[Information supplied Boundary: Start]

-- pv_equiv track=rewrite | github.com/sion9262/TIL | algorithm/자료구조(스택큐해쉬힙)/응급실.py | solve
-- ===== SOURCE A (Python) =====
-- def solve(n, m, risks):
--
--     answer = 0
--     risks = [(risk, i) for i, risk in enumerate(risks)]
--
--     while risks:
--         answer += 1
--         maxNum = max(risks)
--
--         while risks:
--             risk = risks.pop(0)
--             if risk[0] == maxNum[0]:
--                 if risk[1] == m:
--                     return answer
--                 else:
--                     break
--             else:
--                 risks.append(risk)
--
--     return answer
-- ===== SOURCE B (Python) =====
-- def solve(n, m, risks):
--     # treatment turn of patient m: serve risk levels in decreasing order, keeping only
--     # the circular pointer (index of the last treated patient) between levels
--     if not (0 <= m < len(risks)):
--         return len(risks)  # no such patient: the whole queue drains, one patient per round
--     rm = risks[m]
--     buckets = {}
--     for i, r in enumerate(risks):
--         buckets.setdefault(r, []).append(i)
--     answer = 0
--     last = len(risks) - 1
--     for level in sorted(buckets, reverse=True):
--         S = buckets[level]
--         if rm < level:
--             answer += len(S)
--             c = [i for i in S if i <= last]
--             last = c[-1] if c else S[-1]
--         else:
--             if last < m:
--                 return answer + sum(1 for i in S if last < i <= m)
--             return answer + sum(1 for i in S if last < i) + sum(1 for i in S if i <= m)
-- ===== Notes on version B (the rewrite author's own statement) =====
-- stated objective: faster
-- what changed: A simulates the queue patient by patient with pop(0)/append and a full max() rescan per round; B buckets patient indices by risk level once, walks the distinct levels in decreasing order and, carrying only the index of the last-treated patient (the circular pointer), adds whole-level counts and finishes patient m's level with two filtered counts (if m is not a valid index it returns len(risks), the number of rounds A's queue takes to drain).
import Mathlib
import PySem

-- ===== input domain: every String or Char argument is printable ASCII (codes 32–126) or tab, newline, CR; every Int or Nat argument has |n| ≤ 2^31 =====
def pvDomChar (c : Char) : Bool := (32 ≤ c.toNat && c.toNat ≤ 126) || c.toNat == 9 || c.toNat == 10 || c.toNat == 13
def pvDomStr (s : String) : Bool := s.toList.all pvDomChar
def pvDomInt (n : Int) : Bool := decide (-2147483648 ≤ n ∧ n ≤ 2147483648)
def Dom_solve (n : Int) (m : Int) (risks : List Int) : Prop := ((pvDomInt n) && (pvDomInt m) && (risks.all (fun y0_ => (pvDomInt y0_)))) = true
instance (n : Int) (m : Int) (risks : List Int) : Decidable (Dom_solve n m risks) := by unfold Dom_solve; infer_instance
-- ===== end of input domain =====
lemma pv_loop1_row (n : Nat) : ∀ (k : Nat), k ≤ n →
    (PySem.List.pyRange 0 (k:Int) 1).foldl
        (fun row i => if PySem.Int.mod i 2 = 0 then PySem.List.pySetD row i 1 else row)
        ((List.range n).map (fun _ => (0:Int)))
      = (List.range n).map (fun t => if t < k ∧ t % 2 = 0 then 1 else 0) := by
  intro k
  induction k with
  | zero =>
    intro hk
    rw [Nat.cast_zero, PySem.List.pyRange_one_eq_nil le_rfl, List.foldl_nil]
    apply pv_map_range_congr
    intro t ht
    rw [if_neg (by omega)]
  | succ k ih =>
    intro hk
    have hcast : ((k+1 : Nat) : Int) = ((k:Nat) : Int) + 1 := by push_cast; ring
    rw [hcast, PySem.List.pyRange_one_succ_right (by omega), List.foldl_append, ih (by omega),
      List.foldl_cons, List.foldl_nil]
    have hmod : PySem.Int.mod ((k:Nat):Int) 2 = (((k % 2 : Nat)):Int) := by
      exact_mod_cast PySem.Int.mod_natCast k 2
    by_cases hk2 : k % 2 = 0
    · rw [if_pos (by rw [hmod]; exact_mod_cast hk2),
        pv_setD_map_range n _ _ _ (by omega) (by omega)]
      apply pv_map_range_congr
      intro t ht
      by_cases hc : (t:Int) = ((k:Nat):Int)
      · rw [if_pos hc, if_pos (by omega)]
      · rw [if_neg hc]
        by_cases hc2 : t < k ∧ t % 2 = 0
        · rw [if_pos hc2, if_pos (by omega)]
        · rw [if_neg hc2, if_neg (by omega)]
    · rw [if_neg (by rw [hmod]; intro hcon; exact hk2 (by exact_mod_cast hcon))]
      apply pv_map_range_congr
      intro t ht
      by_cases hc2 : t < k ∧ t % 2 = 0
      · rw [if_pos hc2, if_pos (by omega)]
      · rw [if_neg hc2, if_neg (by omega)]
-- pv_equiv track=rewrite | github.com/pypi-data/pypi-mirror-256 | packages/hyload/hyload-0.3.0-py3-none-any.whl/hyload/tools/puttyagents.py | _specialStripRight
-- ===== SOURCE A (Python) =====
-- def _specialStripRight(srcStr):
--     totalLen = len(srcStr)
--     idx = totalLen - 1
--     while idx >= 0:
--         if ord(srcStr[idx]) <= 0x20: # it is a invisible char
--             idx -= 1
--         else:
--             break
--
--     return srcStr[:idx+1]
-- ===== SOURCE B (Python) =====
-- def _specialStripRight(srcStr):
--     cut = 0
--     for i in range(len(srcStr)):
--         if ord(srcStr[i]) > 0x20:
--             cut = i + 1
--     return srcStr[:cut]
-- ===== Notes on version B (the rewrite author's own statement) =====
-- stated objective: alternative
-- what changed: Replaces the right-to-left early-stopping while-loop (decrement idx from the end until a significant char) with a single left-to-right pass that maintains a running cut position, set to i+1 whenever char i has code above 0x20.
import Mathlib
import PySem

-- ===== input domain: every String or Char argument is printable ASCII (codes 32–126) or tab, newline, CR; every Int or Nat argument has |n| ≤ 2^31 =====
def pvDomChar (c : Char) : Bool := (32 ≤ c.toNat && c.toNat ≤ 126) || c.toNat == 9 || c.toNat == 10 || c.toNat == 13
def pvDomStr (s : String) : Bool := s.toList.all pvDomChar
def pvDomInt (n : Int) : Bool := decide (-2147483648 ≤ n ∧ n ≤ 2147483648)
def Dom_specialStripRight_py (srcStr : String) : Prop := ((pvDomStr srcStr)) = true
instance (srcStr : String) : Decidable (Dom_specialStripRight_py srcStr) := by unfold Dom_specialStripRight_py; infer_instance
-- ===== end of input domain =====

-- B replaces A's right-to-left early-stopping scan by a single forward pass
-- maintaining the running cut position (one past the last char with ord > 0x20);
-- same cost, different decomposition.


-- ===== PORT A =====
-- A's while-loop: the current idx is k - 1; returns the final value of idx.
def pvALoop (s : List Char) : Nat → Int
  | 0 => -1
  | k + 1 =>
    match PySem.List.pyGet? s (k : Int) with
    | some c => if c.toNat ≤ 0x20 then pvALoop s k else (k : Int)
    | none => (k : Int)   -- unreachable: idx stays within bounds

def specialStripRight_py (srcStr : String) : String :=
  let s := srcStr.toList
  let idx := pvALoop s s.length        -- totalLen - 1 is the starting idx, i.e. k = totalLen
  String.ofList (PySem.List.slice s none (some (idx + 1)))

-- ===== PORT B =====
-- B's forward loop: cut = one past the last index with ord > 0x20 seen so far.
def pvBCut (s : List Char) : Int :=
  (PySem.List.pyRange 0 s.length).foldl
    (fun cut i => if 0x20 < (PySem.List.pyGetD s i ' ').toNat then i + 1 else cut) 0

def specialStripRight_py_alt (srcStr : String) : String :=
  let s := srcStr.toList
  String.ofList (PySem.List.slice s none (some (pvBCut s)))

-- ===== PRECONDITION & SPEC =====
def Spec_specialStripRight_py (srcStr : String) (out : String) : Prop := out = specialStripRight_py_alt srcStr
instance (srcStr : String) (out : String) : Decidable (Spec_specialStripRight_py srcStr out) := by unfold Spec_specialStripRight_py; infer_instance

-- ===== CLAIM (what is proved, stated in full; the proofs are below) =====
def Claim_equal_specialStripRight_py : Prop := ∀ (srcStr : String), Dom_specialStripRight_py srcStr → Spec_specialStripRight_py srcStr (specialStripRight_py srcStr)

-- ===== LEMMAS AND PROOFS =====

theorem pvALoop_lt (s : List Char) (k : Nat) : pvALoop s k < (k : Int) := by
  induction k with
  | zero => simp [pvALoop]
  | succ k ih =>
    cases hg : PySem.List.pyGet? s (k : Int) with
    | none => simp only [pvALoop, hg]; omega
    | some c =>
      simp only [pvALoop, hg]
      by_cases h : c.toNat ≤ 0x20 <;> simp [h] <;> omega

theorem pvALoop_ge (s : List Char) (k : Nat) : -1 ≤ pvALoop s k := by
  induction k with
  | zero => simp [pvALoop]
  | succ k ih =>
    cases hg : PySem.List.pyGet? s (k : Int) with
    | none => simp only [pvALoop, hg]; omega
    | some c =>
      simp only [pvALoop, hg]
      by_cases h : c.toNat ≤ 0x20 <;> simp [h] <;> omega

theorem pvALoop_append (l : List Char) (c : Char) (k : Nat) (hk : k ≤ l.length) :
    pvALoop (l ++ [c]) k = pvALoop l k := by
  induction k with
  | zero => rfl
  | succ k ih =>
    have hget : PySem.List.pyGet? (l ++ [c]) (k : Int) = PySem.List.pyGet? l (k : Int) := by
      rw [PySem.List.pyGet?_natCast, PySem.List.pyGet?_natCast,
        List.getElem?_append_left (by omega)]
    simp only [pvALoop, hget, ih (by omega)]

theorem pvALoop_last (l : List Char) (c : Char) :
    pvALoop (l ++ [c]) (l.length + 1) =
      if c.toNat ≤ 0x20 then pvALoop l l.length else (l.length : Int) := by
  have hget : PySem.List.pyGet? (l ++ [c]) ((l.length : Nat) : Int) = some c :=
    PySem.List.pyGet?_append_length l [] c
  simp only [pvALoop, hget, pvALoop_append l c l.length (le_refl _)]

theorem pvBCut_append (l : List Char) (c : Char) :
    pvBCut (l ++ [c]) = if 0x20 < c.toNat then (l.length : Int) + 1 else pvBCut l := by
  have hlen : ((l ++ [c]).length : Int) = (l.length : Int) + 1 := by simp
  have hrange : PySem.List.pyRange 0 ((l ++ [c]).length : Int) =
      PySem.List.pyRange 0 (l.length : Int) ++ [(l.length : Int)] := by
    rw [hlen, PySem.List.pyRange_one_succ_right (by positivity)]
  have hcongr : ∀ (r : List Int) (init : Int), (∀ i ∈ r, 0 ≤ i ∧ i < (l.length : Int)) →
      r.foldl (fun cut i => if 0x20 < (PySem.List.pyGetD (l ++ [c]) i ' ').toNat then i + 1 else cut) init
      = r.foldl (fun cut i => if 0x20 < (PySem.List.pyGetD l i ' ').toNat then i + 1 else cut) init := by
    intro r
    induction r with
    | nil => intro init _; rfl
    | cons x xs ih =>
      intro init hmem
      obtain ⟨hx0, hxlt⟩ := hmem x (List.mem_cons_self ..)
      have hg : PySem.List.pyGetD (l ++ [c]) x ' ' = PySem.List.pyGetD l x ' ' := by
        rw [PySem.List.pyGetD_eq_getElem _ _ hx0 (by simp; omega),
          PySem.List.pyGetD_eq_getElem _ _ hx0 hxlt,
          List.getElem_append_left (by omega)]
      simp only [List.foldl_cons, hg]
      exact ih _ (fun i hi => hmem i (List.mem_cons_of_mem _ hi))
  have hlast : PySem.List.pyGetD (l ++ [c]) ((l.length : Nat) : Int) ' ' = c := by
    rw [PySem.List.pyGetD_eq_getElem _ _ (by positivity) (by simp)]
    simp
  unfold pvBCut
  rw [hrange, List.foldl_append]
  simp only [List.foldl_cons, List.foldl_nil, hlast]
  rw [hcongr _ _ (by intro i hi; have := (PySem.List.mem_pyRange_one).1 hi; exact this)]

theorem pvBCut_bounds (l : List Char) : 0 ≤ pvBCut l ∧ pvBCut l ≤ (l.length : Int) := by
  induction l using List.reverseRecOn with
  | nil => constructor <;> decide
  | append_singleton l c ih =>
    rw [pvBCut_append]
    by_cases h : 0x20 < c.toNat <;> simp [h] <;> omega

theorem pv_main (l : List Char) :
    PySem.List.slice l none (some (pvALoop l l.length + 1)) =
      PySem.List.slice l none (some (pvBCut l)) := by
  induction l using List.reverseRecOn with
  | nil => decide
  | append_singleton l c ih =>
    have hn : (l ++ [c]).length = l.length + 1 := by simp
    rw [hn, pvALoop_last, pvBCut_append]
    by_cases h : 0x20 < c.toNat
    · -- last char significant: both keep everything
      have h' : ¬ c.toNat ≤ 0x20 := by omega
      simp only [h, h', if_true, if_false]
    · have h' : c.toNat ≤ 0x20 := by omega
      simp only [h, h', if_true, if_false]
      have ha0 : 0 ≤ pvALoop l l.length + 1 := by have := pvALoop_ge l l.length; omega
      have halt : pvALoop l l.length + 1 ≤ (l.length : Int) := by
        have := pvALoop_lt l l.length; omega
      obtain ⟨hb0, hblt⟩ := pvBCut_bounds l
      rw [PySem.List.slice_to _ ha0, PySem.List.slice_to _ hb0,
        List.take_append_of_le_length (by omega), List.take_append_of_le_length (by omega),
        ← PySem.List.slice_to l ha0, ← PySem.List.slice_to l hb0]
      exact ih

-- ===== VERDICT (by name: the statement is the Claim_ definition above) =====
theorem specialStripRight_py_spec : Claim_equal_specialStripRight_py := by
  intro srcStr _
  unfold Spec_specialStripRight_py specialStripRight_py specialStripRight_py_alt
  exact congrArg String.ofList (pv_main srcStr.toList)
-- pv_equiv track=rewrite | github.com/amshrestha2020/CodeSignal | CodeSignal/InterviewPractices/productExceptSelf.py | solution
-- ===== SOURCE A (Python) =====
-- def solution(nums, m):
--     n = len(nums)
--
--     # Initialize arrays to store the prefix products and suffix products
--     prefix_products = [1] * n
--     suffix_products = [1] * n
--
--     # Calculate prefix products
--     for i in range(1, n):
--         prefix_products[i] = (prefix_products[i - 1] * nums[i - 1]) % m
--
--     # Calculate suffix products
--     for i in range(n - 2, -1, -1):
--         suffix_products[i] = (suffix_products[i + 1] * nums[i + 1]) % m
--
--     # Calculate the sum of products
--     g_value = 0
--     for i in range(n):
--         g_value = (g_value + prefix_products[i] * suffix_products[i]) % m
--
--     return g_value
-- ===== SOURCE B (Python) =====
-- def solution(nums, m):
--     # Online DP in a single forward pass with two scalars, no arrays:
--     # P = product of elements seen so far (mod m),
--     # S = sum over seen indices i of product of seen elements except nums[i] (mod m).
--     # Appending x: each except-product gains a factor x, and the new index
--     # contributes the product of all previous elements, i.e. P.
--     P, S = 1, 0
--     for x in nums:
--         S = (S * x + P) % m
--         P = (P * x) % m
--     return S
-- ===== Notes on version B (the rewrite author's own statement) =====
-- stated objective: simpler
-- what changed: Replaces the three-pass prefix/suffix-array construction by a single forward pass maintaining only two scalars (running product P and running except-product sum S) via the online recurrence S' = S*x + P, P' = P*x, using no arrays at all.
import Mathlib
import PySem

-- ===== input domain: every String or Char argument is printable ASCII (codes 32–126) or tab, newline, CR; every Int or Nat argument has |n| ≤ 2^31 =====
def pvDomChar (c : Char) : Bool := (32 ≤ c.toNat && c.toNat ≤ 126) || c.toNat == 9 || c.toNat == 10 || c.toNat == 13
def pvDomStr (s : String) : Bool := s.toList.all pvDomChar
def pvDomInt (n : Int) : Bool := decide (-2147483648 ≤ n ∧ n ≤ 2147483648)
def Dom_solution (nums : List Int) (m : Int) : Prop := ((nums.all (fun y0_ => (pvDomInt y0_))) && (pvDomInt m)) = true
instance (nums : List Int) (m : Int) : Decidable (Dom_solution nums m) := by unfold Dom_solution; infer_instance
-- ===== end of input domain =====

-- B replaces A's three passes and two arrays by a single forward pass keeping two scalars
-- (running product P and running except-product sum S, S' = S*x + P, P' = P*x) (objective: simpler).


-- ===== PORT A =====
def solution (nums : List Int) (m : Int) : Int :=
  let n : Int := nums.length
  let prefixProducts := PySem.List.pyRepeat [(1:Int)] n
  let suffixProducts := PySem.List.pyRepeat [(1:Int)] n
  let prefixProducts := (PySem.List.pyRange 1 n 1).foldl
    (fun p i => PySem.List.pySetD p i
      (PySem.Int.mod (PySem.List.pyGetD p (i-1) 0 * PySem.List.pyGetD nums (i-1) 0) m)) prefixProducts
  let suffixProducts := (PySem.List.pyRange (n-2) (-1) (-1)).foldl
    (fun s i => PySem.List.pySetD s i
      (PySem.Int.mod (PySem.List.pyGetD s (i+1) 0 * PySem.List.pyGetD nums (i+1) 0) m)) suffixProducts
  (PySem.List.pyRange 0 n 1).foldl
    (fun g i => PySem.Int.mod (g + PySem.List.pyGetD prefixProducts i 0 * PySem.List.pyGetD suffixProducts i 0) m) 0
-- canonical count list for the row window [t, t+k)
def pvCnt (matrix : List String) (mN t k : Nat) : List Int :=
  (List.range mN).map (fun j => pvC matrix j (t+k) - pvC matrix j t)

theorem pvBit_nonneg (matrix : List String) (r j : Int) : 0 ≤ pvBit matrix r j := by
  unfold pvBit; split <;> simp

theorem pvC_mono (matrix : List String) (j : Nat) {r r' : Nat} (h : r ≤ r') :
    pvC matrix j r ≤ pvC matrix j r' := by
  induction r' with
  | zero => simp [Nat.le_zero.mp h]
  | succ k ih =>
    rcases Nat.lt_or_ge r (k+1) with hl | hg
    · have := ih (Nat.lt_succ_iff.mp hl)
      have := pvBit_nonneg matrix (k : Int) (j : Int)
      simp only [pvC]; omega
    · have : r = k+1 := le_antisymm h hg
      simp [this]

theorem pvCnt_nonneg (matrix : List String) (mN t k : Nat) (i : Nat) :
    0 ≤ (pvCnt matrix mN t k).getD i 0 := by
  unfold pvCnt
  rcases Nat.lt_or_ge i mN with hi | hi
  · rw [List.getD_eq_getElem _ _ (by simpa using hi)]
    simp only [List.getElem_map, List.getElem_range]
    have := pvC_mono matrix i (Nat.le_add_right t k)
    omega
  · rw [List.getD_eq_default _ _ (by simpa using hi)]

theorem pvP_mono (cnt : List Int) (hnn : ∀ i, 0 ≤ cnt.getD i 0) {a b : Nat} (h : a ≤ b) :
    pvP cnt a ≤ pvP cnt b := by
  induction b with
  | zero => simp [Nat.le_zero.mp h]
  | succ k ih =>
    rcases Nat.lt_or_ge a (k+1) with hl | hg
    · have := ih (Nat.lt_succ_iff.mp hl)
      have := hnn k
      simp only [pvP]; omega
    · have : a = k+1 := le_antisymm h hg
      simp [this]

theorem pvFirst_none (cnt : List Int) (v : Int) (c : Nat)
    (h : ∀ j ≤ c, pvP cnt j ≠ v) : pvFirst cnt v c = none := by
  induction c with
  | zero => simp [pvFirst, h 0 (le_refl 0)]
  | succ k ih =>
    have hk : pvFirst cnt v k = none := ih (fun j hj => h j (Nat.le_succ_of_le hj))
    simp [pvFirst, hk, h (k+1) (le_refl _)]

theorem pvFirst_some (cnt : List Int) (v : Int) (c k : Nat)
    (hkc : k ≤ c) (hv : pvP cnt k = v) (hmin : ∀ j < k, pvP cnt j ≠ v) :
    pvFirst cnt v c = some (k : Int) := by
  induction c with
  | zero =>
    have : k = 0 := Nat.le_zero.mp hkc
    subst this; simp [pvFirst, hv]
  | succ c ih =>
    rcases Nat.lt_or_ge k (c+1) with hl | hg
    · have := ih (Nat.lt_succ_iff.mp hl)
      simp [pvFirst, this]
    · have hk : k = c+1 := le_antisymm hkc hg
      subst hk
      have hnone : pvFirst cnt v c = none :=
        pvFirst_none cnt v c (fun j hj => hmin j (Nat.lt_succ_of_le hj))
      simp [pvFirst, hnone, hv]

theorem pvAdvance_spec (cnt : List Int) (h p : Int) :
    ∀ (f lo : Nat) (pl : Int), pl = pvP cnt lo →
      (∀ j < lo, p - pvP cnt j > h) →
      (∃ x, lo ≤ x ∧ x ≤ lo + f ∧ p - pvP cnt x ≤ h) →
      (pvAdvance cnt h p f lo pl).2 = pvP cnt (pvAdvance cnt h p f lo pl).1 ∧
      p - pvP cnt (pvAdvance cnt h p f lo pl).1 ≤ h ∧
      (∀ j < (pvAdvance cnt h p f lo pl).1, p - pvP cnt j > h) := by
  intro f
  induction f with
  | zero =>
    intro lo pl hpl hmin hex
    obtain ⟨x, hx1, hx2, hx3⟩ := hex
    have hxlo : x = lo := le_antisymm (by omega) hx1
    subst hxlo
    simp only [pvAdvance]
    exact ⟨hpl, hx3, hmin⟩
  | succ f ih =>
    intro lo pl hpl hmin hex
    by_cases hc : p - pl > h
    · have hstep : pvAdvance cnt h p (f+1) lo pl = pvAdvance cnt h p f (lo+1) (pl + cnt.getD lo 0) := by
        simp [pvAdvance, hc]
      rw [hstep]
      apply ih (lo+1) (pl + cnt.getD lo 0)
      · simp [pvP, hpl]
      · intro j hj
        rcases Nat.lt_or_ge j lo with hjl | hjg
        · exact hmin j hjl
        · have : j = lo := by omega
          subst this; rw [← hpl]; exact hc
      · obtain ⟨x, hx1, hx2, hx3⟩ := hex
        have hxg : lo + 1 ≤ x := by
          rcases Nat.lt_or_ge x (lo+1) with hxl | hxg2
          · exfalso
            have hxeq : x = lo := by omega
            subst hxeq
            rw [← hpl] at hx3
            omega
          · exact hxg2
        exact ⟨x, hxg, by omega, hx3⟩
    · have hstep : pvAdvance cnt h p (f+1) lo pl = (lo, pl) := by
        simp [pvAdvance, hc]
      rw [hstep]
      show pl = pvP cnt lo ∧ p - pvP cnt lo ≤ h ∧ ∀ j < lo, p - pvP cnt j > h
      exact ⟨hpl, by rw [hpl] at hc; omega, hmin⟩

[Information supplied Boundary: End]

Your task. From the data above, report how many lines include the string "positivity". The number alone will do.

Result below. 2